##### DATA PROVIDED

-- pv_equiv track=rewrite | github.com/atiselsts/handwash | separate-into-frames-with-locations.py | discount_reaction_indeterminacy
-- ===== SOURCE A (Python) =====
-- REACTION_TIME_FRAMES = 30
--
-- def discount_reaction_indeterminacy(labels):
--     new_labels = [u for u in labels]
--     n = len(labels) - 1
--     for i in range(n):
--         if i == 0 or labels[i] != labels[i+1] or i == n - 1:
--             start = max(0, i - REACTION_TIME_FRAMES)
--             end = i
--             for j in range(start, end):
--                 new_labels[j] = -1
--             start = i
--             end = min(n + 1, i + REACTION_TIME_FRAMES)
--             for j in range(start, end):
--                 new_labels[j] = -1
--     return new_labels
-- ===== SOURCE B (Python) =====
-- REACTION_TIME_FRAMES = 30
--
-- def discount_reaction_indeterminacy(labels):
--     # Pull-based rewrite: collect the trigger indices once, then decide each
--     # output frame by checking its +/-30 window against that set.
--     n = len(labels) - 1
--     triggers = {i for i in range(n)
--                 if i == 0 or labels[i] != labels[i + 1] or i == n - 1}
--     return [-1 if any(i in triggers
--                       for i in range(max(0, j - 29), min(n, j + 31)))
--             else u
--             for j, u in enumerate(labels)]
-- ===== Notes on version B (the rewrite author's own statement) =====
-- stated objective: alternative
-- what changed: A pushes -1 outward from each trigger by repeatedly overwriting overlapping windows of a mutable copy; B collects the trigger indices into a set once and then decides each output frame independently with a single bounded scan of its own +/-30 window (measured constant-factor speedup from avoiding the repeated overlapping writes).
import Mathlib
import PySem

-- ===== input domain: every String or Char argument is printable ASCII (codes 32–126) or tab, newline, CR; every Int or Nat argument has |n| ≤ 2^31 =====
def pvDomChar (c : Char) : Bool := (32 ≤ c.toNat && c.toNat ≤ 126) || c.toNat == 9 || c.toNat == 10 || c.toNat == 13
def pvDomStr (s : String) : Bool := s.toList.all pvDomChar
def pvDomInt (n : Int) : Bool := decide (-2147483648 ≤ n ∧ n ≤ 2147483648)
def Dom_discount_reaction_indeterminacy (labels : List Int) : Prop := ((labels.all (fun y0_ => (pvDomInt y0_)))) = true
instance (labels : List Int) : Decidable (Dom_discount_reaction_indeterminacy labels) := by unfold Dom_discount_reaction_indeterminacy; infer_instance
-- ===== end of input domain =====

-- B replaces A's push-style repeated window overwriting by collecting the trigger
-- indices once and deciding each output frame from its own +/-30 window (objective: alternative).

-- ===== PORT A =====
-- Literal port of A. `labels[i]` / `labels[i+1]` are read with pyGetD: every index the
-- loop reads satisfies 0 ≤ i < i+1 ≤ n < len(labels), so this is exact; likewise every
-- written index j satisfies 0 ≤ j < len(labels), so pySetD is exact for new_labels[j] = -1.
def discount_reaction_indeterminacy (labels : List Int) : List Int :=
  let new_labels := labels
  let n : Int := (labels.length : Int) - 1
  (PySem.List.pyRange 0 n 1).foldl (fun nl i =>
    if i = 0 ∨ ¬ PySem.List.pyGetD labels i 0 = PySem.List.pyGetD labels (i+1) 0 ∨ i = n - 1 then
      let nl := (PySem.List.pyRange (max 0 (i-30)) i 1).foldl
                  (fun nl2 j => PySem.List.pySetD nl2 j (-1)) nl
      (PySem.List.pyRange i (min (n+1) (i+30)) 1).foldl
        (fun nl2 j => PySem.List.pySetD nl2 j (-1)) nl
    else nl) new_labels

-- ===== PORT B =====
-- Literal port of Source B: a set comprehension over range(n), then one list comprehension
-- over enumerate(labels) checking the window range for membership in the trigger set.
def discount_reaction_indeterminacy_alt (labels : List Int) : List Int :=
  let n : Int := (labels.length : Int) - 1
  let triggers : PySem.Set Int := PySem.Set.ofList
    ((PySem.List.pyRange 0 n 1).filter (fun i =>
      decide (i = 0 ∨ ¬ PySem.List.pyGetD labels i 0 = PySem.List.pyGetD labels (i+1) 0 ∨ i = n - 1)))
  (PySem.List.enumerate labels 0).map (fun ju =>
    if (PySem.List.pyRange (max 0 (ju.1 - 29)) (min n (ju.1 + 31)) 1).any
         (fun i => PySem.Set.contains triggers i) then -1 else ju.2)

-- ===== PRECONDITION & SPEC =====
def Spec_discount_reaction_indeterminacy (labels : List Int) (out : List Int) : Prop := out = discount_reaction_indeterminacy_alt labels
instance (labels : List Int) (out : List Int) : Decidable (Spec_discount_reaction_indeterminacy labels out) := by unfold Spec_discount_reaction_indeterminacy; infer_instance

-- ===== CLAIM (what is proved, stated in full; the proofs are below) =====
def Claim_equal_discount_reaction_indeterminacy : Prop := ∀ (labels : List Int), Dom_discount_reaction_indeterminacy labels → Spec_discount_reaction_indeterminacy labels (discount_reaction_indeterminacy labels)

-- ===== LEMMAS AND PROOFS =====

-- the inner marking loop of A: new_labels[j] = -1 for j in range(a, b)
def pvMark (s : List Int) (a b : Int) : List Int :=
  (PySem.List.pyRange a b 1).foldl (fun t j => PySem.List.pySetD t j (-1)) s

theorem pvMark_length (s : List Int) (a b : Int) : (pvMark s a b).length = s.length := by
  unfold pvMark
  generalize PySem.List.pyRange a b 1 = L
  induction L generalizing s with
  | nil => rfl
  | cons x xs ih => simp [List.foldl_cons, ih, PySem.List.length_pySetD]

theorem pvMark_getElem? (b : Int) (d : Nat) : ∀ (a : Int) (s : List Int), (b - a).toNat = d →
    0 ≤ a → ∀ (k : Nat), k < s.length →
    (pvMark s a b)[k]? = if a ≤ (k : Int) ∧ (k : Int) < b then some (-1) else s[k]? := by
  induction d with
  | zero =>
    intro a s hd ha k hk
    have hba : b ≤ a := by omega
    rw [pvMark, PySem.List.pyRange_one_eq_nil hba]
    simp only [List.foldl_nil]
    rw [if_neg (by omega)]
  | succ d ih =>
    intro a s hd ha k hk
    have hab : a < b := by omega
    rw [pvMark, PySem.List.pyRange_one_cons hab, List.foldl_cons]
    have hlen : k < (PySem.List.pySetD s a (-1)).length := by
      rw [PySem.List.length_pySetD]; exact hk
    have iha := ih (a+1) (PySem.List.pySetD s a (-1)) (by omega) (by omega) k hlen
    simp only [pvMark] at iha
    rw [iha, PySem.List.pySetD_of_nonneg s (-1) ha, List.getElem?_set]
    by_cases h1 : a ≤ (k : Int) ∧ (k : Int) < b
    · rw [if_pos h1]
      by_cases h2 : a + 1 ≤ (k : Int)
      · rw [if_pos ⟨h2, h1.2⟩]
      · have hak : a.toNat = k := by omega
        rw [if_neg (by omega), if_pos hak, if_pos (by omega)]
    · rw [if_neg h1, if_neg (by omega), if_neg (by omega)]

-- A's whole loop, over an arbitrary index list and decidable trigger predicate
theorem pvLoop_getElem? (c : Int → Prop) [DecidablePred c] (n : Int) :
    ∀ (L : List Int) (s : List Int), (∀ i ∈ L, 0 ≤ i ∧ i < n) → ∀ (k : Nat), k < s.length →
    (L.foldl (fun nl i => if c i then
        pvMark (pvMark nl (max 0 (i-30)) i) i (min (n+1) (i+30)) else nl) s)[k]?
      = if ∃ i ∈ L, c i ∧ i - 30 ≤ (k : Int) ∧ (k : Int) < min (n+1) (i+30)
        then some (-1) else s[k]? := by
  intro L
  induction L with
  | nil => intro s _ k hk; simp
  | cons a L ih =>
    intro s hb k hk
    have ha := hb a (List.mem_cons_self ..)
    simp only [List.foldl_cons]
    have hlen' : (if c a then pvMark (pvMark s (max 0 (a-30)) a) a (min (n+1) (a+30)) else s).length
        = s.length := by
      split <;> simp [pvMark_length]
    have hchar : (if c a then pvMark (pvMark s (max 0 (a-30)) a) a (min (n+1) (a+30)) else s)[k]?
        = if c a ∧ a - 30 ≤ (k : Int) ∧ (k : Int) < min (n+1) (a+30) then some (-1) else s[k]? := by
      by_cases hca : c a
      · rw [if_pos hca]
        rw [pvMark_getElem? (min (n+1) (a+30)) ((min (n+1) (a+30)) - a).toNat a _ rfl (by omega) k
              (by rw [pvMark_length]; exact hk)]
        rw [pvMark_getElem? a (a - max 0 (a-30)).toNat (max 0 (a-30)) s rfl (by omega) k hk]
        by_cases h1 : a ≤ (k : Int) ∧ (k : Int) < min (n+1) (a+30)
        · rw [if_pos h1, if_pos ⟨hca, by omega, h1.2⟩]
        · rw [if_neg h1]
          by_cases h2 : max 0 (a-30) ≤ (k : Int) ∧ (k : Int) < a
          · rw [if_pos h2, if_pos ⟨hca, by omega, by omega⟩]
          · rw [if_neg h2, if_neg (fun h => absurd h.2 (by omega))]
      · rw [if_neg hca, if_neg (fun h => hca h.1)]
    rw [ih _ (fun i hi => hb i (List.mem_cons_of_mem _ hi)) k (by rw [hlen']; exact hk), hchar]
    by_cases hL : ∃ i ∈ L, c i ∧ i - 30 ≤ (k : Int) ∧ (k : Int) < min (n+1) (i+30)
    · obtain ⟨i, hi, hp⟩ := hL
      rw [if_pos ⟨i, hi, hp⟩, if_pos ⟨i, List.mem_cons_of_mem _ hi, hp⟩]
    · rw [if_neg hL]
      by_cases hA : c a ∧ a - 30 ≤ (k : Int) ∧ (k : Int) < min (n+1) (a+30)
      · rw [if_pos hA, if_pos ⟨a, List.mem_cons_self .., hA⟩]
      · rw [if_neg hA, if_neg ?_]
        rintro ⟨i, hi, hp⟩
        rcases List.mem_cons.mp hi with rfl | hi
        · exact hA hp
        · exact hL ⟨i, hi, hp⟩

theorem pvLoop_length (c : Int → Prop) [DecidablePred c] (n : Int) :
    ∀ (L : List Int) (s : List Int),
    (L.foldl (fun nl i => if c i then
        pvMark (pvMark nl (max 0 (i-30)) i) i (min (n+1) (i+30)) else nl) s).length = s.length := by
  intro L
  induction L with
  | nil => intro s; rfl
  | cons a L ih =>
    intro s
    simp only [List.foldl_cons]
    rw [ih]
    split <;> simp [pvMark_length]

theorem discount_spec_aux (labels : List Int) :
    discount_reaction_indeterminacy labels = discount_reaction_indeterminacy_alt labels := by
  have hA : discount_reaction_indeterminacy labels
      = (PySem.List.pyRange 0 ((labels.length : Int) - 1) 1).foldl
          (fun nl i => if (i = 0 ∨ ¬ PySem.List.pyGetD labels i 0 = PySem.List.pyGetD labels (i+1) 0
              ∨ i = ((labels.length : Int) - 1) - 1) then
            pvMark (pvMark nl (max 0 (i-30)) i) i (min (((labels.length : Int) - 1)+1) (i+30))
          else nl) labels := rfl
  have hB : discount_reaction_indeterminacy_alt labels
      = (PySem.List.enumerate labels 0).map (fun ju =>
          if (PySem.List.pyRange (max 0 (ju.1 - 29)) (min ((labels.length : Int) - 1) (ju.1 + 31)) 1).any
               (fun i => PySem.Set.contains (PySem.Set.ofList
                  ((PySem.List.pyRange 0 ((labels.length : Int) - 1) 1).filter (fun i =>
                    decide (i = 0 ∨ ¬ PySem.List.pyGetD labels i 0 = PySem.List.pyGetD labels (i+1) 0
                      ∨ i = ((labels.length : Int) - 1) - 1)))) i)
          then -1 else ju.2) := rfl
  have hAlen : (discount_reaction_indeterminacy labels).length = labels.length := by
    rw [hA]; exact pvLoop_length _ _ _ labels
  have hBlen : (discount_reaction_indeterminacy_alt labels).length = labels.length := by
    rw [hB]; simp [PySem.List.length_enumerate]
  apply List.ext_getElem?
  intro k
  by_cases hk : k < labels.length
  · rw [hA, hB]
    rw [pvLoop_getElem? (fun i => i = 0 ∨ ¬ PySem.List.pyGetD labels i 0 = PySem.List.pyGetD labels (i+1) 0
          ∨ i = ((labels.length : Int) - 1) - 1) ((labels.length : Int) - 1) _ labels
        (fun i hi => by
          have := (PySem.List.mem_pyRange_one).mp hi
          exact ⟨this.1, this.2⟩) k hk]
    rw [List.getElem?_map, PySem.List.getElem?_enumerate]
    rw [List.getElem?_eq_getElem hk]
    simp only [Option.map_some, zero_add]
    have key : (∃ i ∈ PySem.List.pyRange 0 ((labels.length : Int) - 1) 1,
          (i = 0 ∨ ¬ PySem.List.pyGetD labels i 0 = PySem.List.pyGetD labels (i+1) 0
            ∨ i = ((labels.length : Int) - 1) - 1)
          ∧ i - 30 ≤ (k : Int) ∧ (k : Int) < min (((labels.length : Int) - 1)+1) (i+30))
        ↔ ((PySem.List.pyRange (max 0 ((k : Int) - 29)) (min ((labels.length : Int) - 1) ((k : Int) + 31)) 1).any
             (fun i => PySem.Set.contains (PySem.Set.ofList
                ((PySem.List.pyRange 0 ((labels.length : Int) - 1) 1).filter (fun i =>
                  decide (i = 0 ∨ ¬ PySem.List.pyGetD labels i 0 = PySem.List.pyGetD labels (i+1) 0
                    ∨ i = ((labels.length : Int) - 1) - 1)))) i) = true) := by
      rw [List.any_eq_true]
      constructor
      · rintro ⟨i, hi, hc, hlo, hhi⟩
        have hib := (PySem.List.mem_pyRange_one).mp hi
        refine ⟨i, ?_, ?_⟩
        · exact (PySem.List.mem_pyRange_one).mpr (by omega)
        · simp only [PySem.Set.contains_iff, PySem.Set.mem_ofList, List.mem_filter]
          exact ⟨hi, by simpa using hc⟩
      · rintro ⟨i, hi, hmem⟩
        have hib := (PySem.List.mem_pyRange_one).mp hi
        simp only [PySem.Set.contains_iff, PySem.Set.mem_ofList, List.mem_filter] at hmem
        obtain ⟨hir, hc⟩ := hmem
        have hir' := (PySem.List.mem_pyRange_one).mp hir
        exact ⟨i, hir, by simpa using hc, by omega, by omega⟩
    by_cases hcond : (∃ i ∈ PySem.List.pyRange 0 ((labels.length : Int) - 1) 1,
          (i = 0 ∨ ¬ PySem.List.pyGetD labels i 0 = PySem.List.pyGetD labels (i+1) 0
            ∨ i = ((labels.length : Int) - 1) - 1)
          ∧ i - 30 ≤ (k : Int) ∧ (k : Int) < min (((labels.length : Int) - 1)+1) (i+30))
    · rw [if_pos hcond, if_pos (key.mp hcond)]
    · rw [if_neg hcond, if_neg (fun h => hcond (key.mpr h))]
  · rw [List.getElem?_eq_none (by omega : (discount_reaction_indeterminacy labels).length ≤ k),
        List.getElem?_eq_none (by omega : (discount_reaction_indeterminacy_alt labels).length ≤ k)]

-- ===== VERDICT (by name: the statement is the Claim_ definition above) =====
theorem discount_reaction_indeterminacy_spec : Claim_equal_discount_reaction_indeterminacy := by
  intro labels _
  exact discount_spec_aux labels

##########

▸ **WHAT THE TASK ASKS**: Return only the lines between the one holding "have hba : b ≤ a := by omega" and the one holding "rw [if_pos h1]", inclusive, exactly as they appear above.

▸ **SOLUTION**:
    have hba : b ≤ a := by omega
    rw [pvMark, PySem.List.pyRange_one_eq_nil hba]
    simp only [List.foldl_nil]
    rw [if_neg (by omega)]
  | succ d ih =>
    intro a s hd ha k hk
    have hab : a < b := by omega
    rw [pvMark, PySem.List.pyRange_one_cons hab, List.foldl_cons]
    have hlen : k < (PySem.List.pySetD s a (-1)).length := by
      rw [PySem.List.length_pySetD]; exact hk
    have iha := ih (a+1) (PySem.List.pySetD s a (-1)) (by omega) (by omega) k hlen
    simp only [pvMark] at iha
    rw [iha, PySem.List.pySetD_of_nonneg s (-1) ha, List.getElem?_set]
    by_cases h1 : a ≤ (k : Int) ∧ (k : Int) < b
    · rw [if_pos h1]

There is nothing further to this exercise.